Is it necessary/a good idea. I'm making a vacuum box and upon moving my vortex around so much I've realize it creates a ton of static electricity. Should I ground it or isn't it dangerous?


----------



## TimPa (Jan 27, 2010)

verify that a ground prong is on the power cord plug, and is connected to a "grounded" receptacle. you can also try to see if the unit chassis is grounded - green wire from the power cord to the physican metal chassis. if the static is being generated in an additional piece of equipment, you could add a bonding wire from the ungrounded chassis to the other (grounded) one. a 16 or 18 ga under machine threaded screws will work.


----------



## JCMeyersIV (Mar 8, 2012)

Tim, there's almost no metal in this setup. The vortex is plastic and the box for the vortex/vac is all wood with a 1" gap filled with great stuff. outer shell is 5/8 ply, then a gap I filled with GS to absorb noise, then 1/4 ply to like the inner box for the vac. The chamber is fairly air tight wutg the exception of vents. The vortex sits outside in a caddy so to speak in the open to make it easier to empty it and change hoses. I'll attach a pic. 

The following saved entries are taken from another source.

-- pv_equiv track=rewrite | github.com/mehulghosal/LeadZeppelin | midiInterpreter/parseMidi.py | calcOctave
-- ===== SOURCE A (Python) =====
-- def calcOctave(noteName):
-- 	#60 = C4
-- 	#notes are from 0-127
-- 	#midi can somehow play a C(-1), below C0. Do not be alarmed
-- 	octave = -1
-- 	while True:
-- 		if noteName - 12 >= 0:
-- 			noteName -= 12
-- 			octave += 1
-- 		else:
-- 			break
-- 	return (noteName, octave)
-- ===== SOURCE B (Python) =====
-- def calcOctave(noteName):
--     # closed form: q full twelves removed (never going below zero), octave = q - 1
--     q = max(noteName // 12, 0)
--     return (noteName - 12 * q, q - 1)
-- ===== Notes on version B (the rewrite author's own statement) =====
-- stated objective: simpler
-- what changed: Replaced the repeated-subtraction while loop with a closed-form computation: q = max(noteName // 12, 0) twelves are removed at once, giving (noteName - 12*q, q - 1).
import Mathlib
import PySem

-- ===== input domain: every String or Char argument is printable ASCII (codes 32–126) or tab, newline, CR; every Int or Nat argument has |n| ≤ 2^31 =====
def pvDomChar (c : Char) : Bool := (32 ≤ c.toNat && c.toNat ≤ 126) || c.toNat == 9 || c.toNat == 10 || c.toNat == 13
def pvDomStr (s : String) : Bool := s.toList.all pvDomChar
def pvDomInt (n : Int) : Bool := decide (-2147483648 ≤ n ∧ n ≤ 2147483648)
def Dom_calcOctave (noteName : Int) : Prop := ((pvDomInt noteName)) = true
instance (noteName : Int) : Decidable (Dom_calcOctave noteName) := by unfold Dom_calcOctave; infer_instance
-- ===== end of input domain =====

-- B replaces A's repeated-subtraction loop with a closed-form max(floordiv,0) computation (simpler, O(1)).


-- ===== PORT A =====
-- the 'while True' loop: subtract 12 while noteName - 12 >= 0, incrementing octave
def calcOctaveLoop (noteName octave : Int) : Int × Int :=
  if noteName - 12 ≥ 0 then calcOctaveLoop (noteName - 12) (octave + 1)
  else (noteName, octave)
termination_by noteName.toNat
decreasing_by omega

def calcOctave (noteName : Int) : Int × Int :=
  calcOctaveLoop noteName (-1)

-- ===== PORT B =====
def calcOctave_alt (noteName : Int) : Int × Int :=
  let q := max (PySem.Int.floordiv noteName 12) 0
  (noteName - 12 * q, q - 1)

-- ===== PRECONDITION & SPEC =====
def Spec_calcOctave (noteName : Int) (out : Int × Int) : Prop := out = calcOctave_alt noteName
instance (noteName : Int) (out : Int × Int) : Decidable (Spec_calcOctave noteName out) := by unfold Spec_calcOctave; infer_instance

-- ===== CLAIM (what is proved, stated in full; the proofs are below) =====
def Claim_equal_calcOctave : Prop := ∀ (noteName : Int), Dom_calcOctave noteName → Spec_calcOctave noteName (calcOctave noteName)

-- ===== LEMMAS AND PROOFS =====
-- loop invariant: the loop removes max(n / 12, 0) twelves, adding that count to the octave accumulator
theorem calcOctaveLoop_eq (noteName octave : Int) :
    calcOctaveLoop noteName octave =
      (noteName - 12 * max (noteName / 12) 0, octave + max (noteName / 12) 0) := by
  induction noteName, octave using calcOctaveLoop.induct with
  | case1 n oct h ih =>
      rw [calcOctaveLoop, if_pos h, ih]
      have h12 : (n - 12) / 12 = n / 12 - 1 := by
        omega
      have hpos : 1 ≤ n / 12 := by omega
      rw [h12]
      have : max (n / 12 - 1) 0 = n / 12 - 1 := by omega
      rw [this]
      have : max (n / 12) 0 = n / 12 := by omega
      rw [this]
      exact Prod.ext (by ring) (by ring)
  | case2 n oct h =>
      rw [calcOctaveLoop, if_neg h]
      have : max (n / 12) 0 = 0 := by omega
      rw [this]
      simp

-- ===== VERDICT (by name: the statement is the Claim_ definition above) =====
theorem calcOctave_spec : Claim_equal_calcOctave := by
  intro n _
  unfold Spec_calcOctave calcOctave calcOctave_alt
  rw [calcOctaveLoop_eq]
  rw [PySem.Int.floordiv_eq_ediv_of_pos (by norm_num)]
  simp
  ring_nf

I've notice the vortex creates static but figured if it needed to be grounded rockler would mention it. Ive never had any issues with any arcs or sparks. My concern is the air moving in the vac compartment creating static. This fear already made me scrap my idea to use bare Dow board. The vac IS grounded however.


----------



## Shop Dad (May 3, 2011)

I've been using mine over a year and never had an issue.


----------